The Long Tail of Service Mistakes

In a slight diversion from my usual posts on travel and innovation, I want to tell you a story of the knock-on effects of seemingly small acts of poor service.

A number of years ago I got myself a Post Office credit card in the UK. The reason I got the card is the exactly reason that they promote it – no fees for purchases in foreign currencies, and the ability to buy currency from the Post Office for less than it would cost with another payment method. The key point here being that this is a card people use to buy currency.

Track forward to the frantic period of time before I set off on this leg of travels to South Korea and Russia. I had just moved back from San Francisco (with most of my belongings still in transit over the ocean), was finishing up my last weeks working for the bank, living out of hotels and bouncing from place to place. In the space of a month I stayed in London, Edinburgh, Norfolk, Spain, London, Colchester, London and Spain again. I attended my brother’s wedding and I undertook the first (and unbelievably intense) week of my Master’s Degree, all while trying to sort out the details of my travel and arrange research meetings in foreign countries with people I didn’t know.

Admittedly I left my currency purchase a little late, but frankly everything got done at the earliest opportunity I feasibly could get to it. Plus, I still had time – I was on the Post Office website two days before my flight, ordering currency to pick up the following day in London. I successfully placed the order for my Korea Won, and then thought to myself ‘Oh, I should order Rubles as well!’. If I wasn’t in such a ping-ponging state of mind I probably would have ordered both currencies together in one, and saved myself all the problems to follow, but as it was I tried to place a second order on the same website.

My purchase was blocked. It didn’t say why; it didn’t say there was a problem with my card or to contact the card issuer; it just said no. I’ve worked in banking for 8 years, so I could see why my attempt to purchase two different currencies so close together might be flagged as suspicious, but still, this was a credit card designed precisely for you to buy currency from the Post Office! I called the number on the back of my card and when I got through I explained the problem and they told me for fraud I could respond to the text message I’d received. I gritted my teeth and explained that I had received no text message (I told this to several different people) and eventually they put me through to the fraud department… who didn’t answer the phone. After being on hold for 20 minutes, I was gnashing my teeth – the whole point of separate fraud lines is for a faster response.

In the meantime, I was trying the payment again and looking at my account online to see if I might be able to unblock my card there. No luck. I eventually gave up on the fraud department and gave up on my Post Office card, and placed the order using my main travelling card instead, deciding I could sort out the Post Office card when I had less to do and their lines were less busy.
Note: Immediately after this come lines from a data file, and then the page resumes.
-- pv_equiv track=rewrite | github.com/DuukPN/aoc-2023 | days/day13.py | parse_grids
-- ===== SOURCE A (Python) =====
-- def parse_grids(data):
--     grids = [[]]
--     for line in data:
--         if line:
--             grids[-1].append(line)
--         else:
--             grids.append([])
--
--     return grids
-- ===== SOURCE B (Python) =====
-- def parse_grids(data):
--     data = list(data)
--     grids = []
--     start = 0
--     for i, line in enumerate(data):
--         if not line:
--             grids.append(data[start:i])
--             start = i + 1
--     grids.append(data[start:])
--     return grids
-- ===== Notes on version B (the rewrite author's own statement) =====
-- stated objective: alternative
-- what changed: Instead of growing a list of groups by appending each line to the last group (or opening a new empty group on a blank), B scans for blank-line positions and emits each group as a slice data[start:i], appending the trailing slice at the end.
import Mathlib
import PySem

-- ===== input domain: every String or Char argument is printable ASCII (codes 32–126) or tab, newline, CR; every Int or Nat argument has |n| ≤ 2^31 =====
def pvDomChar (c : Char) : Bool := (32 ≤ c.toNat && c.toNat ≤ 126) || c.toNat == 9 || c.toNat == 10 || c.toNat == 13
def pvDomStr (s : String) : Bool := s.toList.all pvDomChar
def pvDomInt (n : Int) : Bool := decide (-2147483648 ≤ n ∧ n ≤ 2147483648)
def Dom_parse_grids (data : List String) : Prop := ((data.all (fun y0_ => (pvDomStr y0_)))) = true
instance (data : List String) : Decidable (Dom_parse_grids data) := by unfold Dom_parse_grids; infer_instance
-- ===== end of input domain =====

-- B splits by collecting blank-line positions in one pass and slicing each group out of the list,
-- instead of A's append-to-the-last-group accumulation; same cost, different decomposition.

-- ===== PORT A =====
-- grids[-1].append(line): append to the last group, in place
def pgAppendLast : List (List String) → String → List (List String)
  | [], _ => []
  | [g], l => [g ++ [l]]
  | g :: g' :: gs, l => g :: pgAppendLast (g' :: gs) l

-- loop body: if line: grids[-1].append(line) else: grids.append([])
def pgStep (grids : List (List String)) (line : String) : List (List String) :=
  if line ≠ "" then pgAppendLast grids line else grids ++ [[]]

def parse_grids (data : List String) : List (List String) :=
  data.foldl pgStep [[]]

-- ===== PORT B =====
-- loop body: if not line: grids.append(data[start:i]); start = i + 1
def pgStepB (data : List String) (st : List (List String) × Int) (iv : Int × String) :
    List (List String) × Int :=
  if iv.2 = "" then (st.1 ++ [PySem.List.slice data (some st.2) (some iv.1)], iv.1 + 1) else st

def parse_grids_alt (data : List String) : List (List String) :=
  let p := (PySem.List.enumerate data 0).foldl (pgStepB data) ([], 0)
  p.1 ++ [PySem.List.slice data (some p.2) none]

-- ===== PRECONDITION & SPEC =====
def Spec_parse_grids (data : List String) (out : List (List String)) : Prop := out = parse_grids_alt data
instance (data : List String) (out : List (List String)) : Decidable (Spec_parse_grids data out) := by unfold Spec_parse_grids; infer_instance

-- ===== CLAIM (what is proved, stated in full; the proofs are below) =====
def Claim_equal_parse_grids : Prop := ∀ (data : List String), Dom_parse_grids data → Spec_parse_grids data (parse_grids data)

-- ===== LEMMAS AND PROOFS =====

-- reference splitter: prepend to the first group
def pvConsHd (l : String) : List (List String) → List (List String)
  | [] => [[l]]
  | g :: gs => (l :: g) :: gs

def pvSplitR : List String → List (List String)
  | [] => [[]]
  | l :: ls => if l = "" then [] :: pvSplitR ls else pvConsHd l (pvSplitR ls)

-- append a prefix onto the first group
def pvHdApp (g : List String) : List (List String) → List (List String)
  | [] => [g]
  | h :: t => (g ++ h) :: t

lemma pvSplitR_ne_nil (ls : List String) : pvSplitR ls ≠ [] := by
  cases ls with
  | nil => simp [pvSplitR]
  | cons l ls =>
      simp only [pvSplitR]
      split
      · simp
      · cases h : pvSplitR ls <;> simp [pvConsHd]

lemma pvHdApp_nil (gs : List (List String)) (h : gs ≠ []) : pvHdApp [] gs = gs := by
  cases gs with
  | nil => exact absurd rfl h
  | cons g t => simp [pvHdApp]

lemma pgAppendLast_ne_nil (gs : List (List String)) (l : String) (h : gs ≠ []) :
    pgAppendLast gs l ≠ [] := by
  cases gs with
  | nil => exact absurd rfl h
  | cons g t => cases t <;> simp [pgAppendLast]

lemma pgAppendLast_append (gs hs : List (List String)) (l : String) (h : hs ≠ []) :
    pgAppendLast (gs ++ hs) l = gs ++ pgAppendLast hs l := by
  induction gs with
  | nil => simp
  | cons g gs ih =>
      cases hgs : gs ++ hs with
      | nil =>
          rcases List.append_eq_nil_iff.mp hgs with ⟨_, h2⟩
          exact absurd h2 h
      | cons a t =>
          simp only [List.cons_append, hgs, pgAppendLast]
          rw [← hgs, ih]

lemma pgStep_ne_nil (gs : List (List String)) (l : String) (h : gs ≠ []) :
    pgStep gs l ≠ [] := by
  unfold pgStep
  split
  · exact pgAppendLast_ne_nil gs l h
  · simp

lemma foldl_pgStep_append (rest : List String) (gs hs : List (List String)) (h : hs ≠ []) :
    List.foldl pgStep (gs ++ hs) rest = gs ++ List.foldl pgStep hs rest := by
  induction rest generalizing hs with
  | nil => simp
  | cons r rest ih =>
      simp only [List.foldl_cons]
      have hstep : pgStep (gs ++ hs) r = gs ++ pgStep hs r := by
        unfold pgStep
        split
        · exact pgAppendLast_append gs hs r h
        · simp
      rw [hstep, ih _ (pgStep_ne_nil hs r h)]

lemma foldl_pgStep_single (ls : List String) (g : List String) :
    List.foldl pgStep [g] ls = pvHdApp g (pvSplitR ls) := by
  induction ls generalizing g with
  | nil => simp [pvSplitR, pvHdApp]
  | cons l ls ih =>
      by_cases hl : l = ""
      · subst hl
        simp only [List.foldl_cons, pgStep, ne_eq, not_true_eq_false, if_false]
        rw [foldl_pgStep_append ls [g] [[]] (by simp), ih []]
        rw [pvHdApp_nil _ (pvSplitR_ne_nil ls)]
        simp [pvSplitR, pvHdApp]
      · simp only [List.foldl_cons, pgStep, ne_eq, hl, not_false_eq_true, if_true,
          pgAppendLast]
        rw [ih (g ++ [l])]
        simp only [pvSplitR, hl, if_false]
        cases h : pvSplitR ls with
        | nil => exact absurd h (pvSplitR_ne_nil ls)
        | cons g' gs => simp [pvConsHd, pvHdApp]

lemma parse_grids_eq_splitR (data : List String) : parse_grids data = pvSplitR data := by
  have : ([[]] : List (List String)) = [([] : List String)] := rfl
  rw [parse_grids, this, foldl_pgStep_single, pvHdApp_nil _ (pvSplitR_ne_nil data)]

lemma foldl_pgStepB (data : List String) (n : ℕ) :
    ∀ (k st : ℕ) (acc : List (List String)), st ≤ k → data.length - k = n →
      k ≤ data.length →
      (let p := (PySem.List.enumerate (data.drop k) (k : Int)).foldl (pgStepB data)
          (acc, (st : Int));
       p.1 ++ [PySem.List.slice data (some p.2) none])
      = acc ++ pvHdApp ((data.drop st).take (k - st)) (pvSplitR (data.drop k)) := by
  induction n with
  | zero =>
      intro k st acc hst hn hk
      have hkl : k = data.length := by omega
      subst hkl
      simp only [List.drop_length, PySem.List.enumerate_nil, List.foldl_nil,
        PySem.List.slice_from_natCast, pvSplitR, pvHdApp]
      have : (data.drop st).take (data.length - st) = data.drop st := by
        rw [← List.length_drop (l := data) (i := st), List.take_length]
      simp [this]
  | succ n ih =>
      intro k st acc hst hn hk
      have hklt : k < data.length := by omega
      have hdrop : data.drop k = data[k] :: data.drop (k + 1) :=
        List.drop_eq_getElem_cons hklt
      rw [hdrop]
      rw [PySem.List.enumerate_cons]
      simp only [List.foldl_cons]
      by_cases hx : data[k] = ""
      · -- blank line: emit slice, advance start
        have hstep : pgStepB data (acc, (st : Int)) ((k : Int), data[k])
            = (acc ++ [PySem.List.slice data (some (st : Int)) (some (k : Int))],
               (k : Int) + 1) := by
          simp [pgStepB, hx]
        rw [hstep]
        have hcast : ((k : Int) + 1) = (((k + 1 : ℕ) : Int)) := by push_cast; ring
        rw [hcast]
        have := ih (k + 1) (k + 1)
          (acc ++ [PySem.List.slice data (some (st : Int)) (some (k : Int))])
          le_rfl (by omega) (by omega)
        simp only at this
        rw [this]
        rw [PySem.List.slice_natCast]
        have h0 : (k + 1) - (k + 1) = 0 := by omega
        rw [h0, List.take_zero, pvHdApp_nil _ (pvSplitR_ne_nil _)]
        have hsr : pvSplitR (data[k] :: data.drop (k + 1)) = [] :: pvSplitR (data.drop (k + 1)) := by
          simp [pvSplitR, hx]
        rw [hsr]
        simp [pvHdApp, List.append_assoc]
      · -- non-blank line: state unchanged
        have hstep : pgStepB data (acc, (st : Int)) ((k : Int), data[k]) = (acc, (st : Int)) := by
          simp [pgStepB, hx]
        rw [hstep]
        have hcast : ((k : Int) + 1) = (((k + 1 : ℕ) : Int)) := by push_cast; ring
        rw [hcast]
        have := ih (k + 1) st acc (by omega) (by omega) (by omega)
        simp only at this
        rw [this]
        have hsr : pvSplitR (data[k] :: data.drop (k + 1)) = pvConsHd data[k] (pvSplitR (data.drop (k + 1))) := by
          simp [pvSplitR, hx]
        rw [hsr]
        have htake : (data.drop st).take (k + 1 - st)
            = (data.drop st).take (k - st) ++ [data[k]] := by
          have hlt : k - st < (data.drop st).length := by simp; omega
          have hget : (data.drop st)[k - st] = data[k] := by
            rw [List.getElem_drop]
            congr 1; omega
          have hsucc : k + 1 - st = (k - st) + 1 := by omega
          rw [hsucc, List.take_add_one, List.getElem?_eq_getElem hlt, hget]
          rfl
        rw [htake]
        cases h : pvSplitR (data.drop (k + 1)) with
        | nil => exact absurd h (pvSplitR_ne_nil _)
        | cons g' gs => simp [pvConsHd, pvHdApp, List.append_assoc]

lemma parse_grids_alt_eq_splitR (data : List String) : parse_grids_alt data = pvSplitR data := by
  have h := foldl_pgStepB data data.length 0 0 [] le_rfl (by omega) (by omega)
  simp only [List.drop_zero, Nat.sub_zero, List.take_zero, Nat.cast_zero] at h
  rw [parse_grids_alt]
  exact h.trans (by rw [List.nil_append, pvHdApp_nil _ (pvSplitR_ne_nil data)])

-- ===== VERDICT (by name: the statement is the Claim_ definition above) =====
theorem parse_grids_spec : Claim_equal_parse_grids := by
  intro data _
  unfold Spec_parse_grids
  rw [parse_grids_eq_splitR, parse_grids_alt_eq_splitR]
The following day I headed to London, for my final day of zig-zagging around to tie up loose ends and carry out final errands, which included a trip to the Post Office to pick up my currency. It was only as I handed over both of the order numbers, and the man behind the counter pulled out only one envelope did I realise the unfortunate truth. While my order of Won had gone through before the daily cut-off for next-day delivery, all of the hassle sitting fruitlessly on hold to the Post Office fraud team had pushed my Ruble order too late, and they wouldn’t be there until tomorrow, when I would be at Heathrow Airport.

Of course there was nothing to be done but grind my teeth down a little flatter, and phone the Post Office currency team to cancel and refund my order. I would get my Rubles in Russia. The exchange rate was supposed to be better inside the country anyway. No biggie.

Later that day I finally got through to the Post Office fraud team, while waiting for some Chinese takeout to eat as my last meal before I left the country. Pacing outside the tiny restaurant on a South London street I got increasingly fed up with the girl on the other end of the phone as I uncovered the root of the whole issue. It all came down to a request to change my phone number.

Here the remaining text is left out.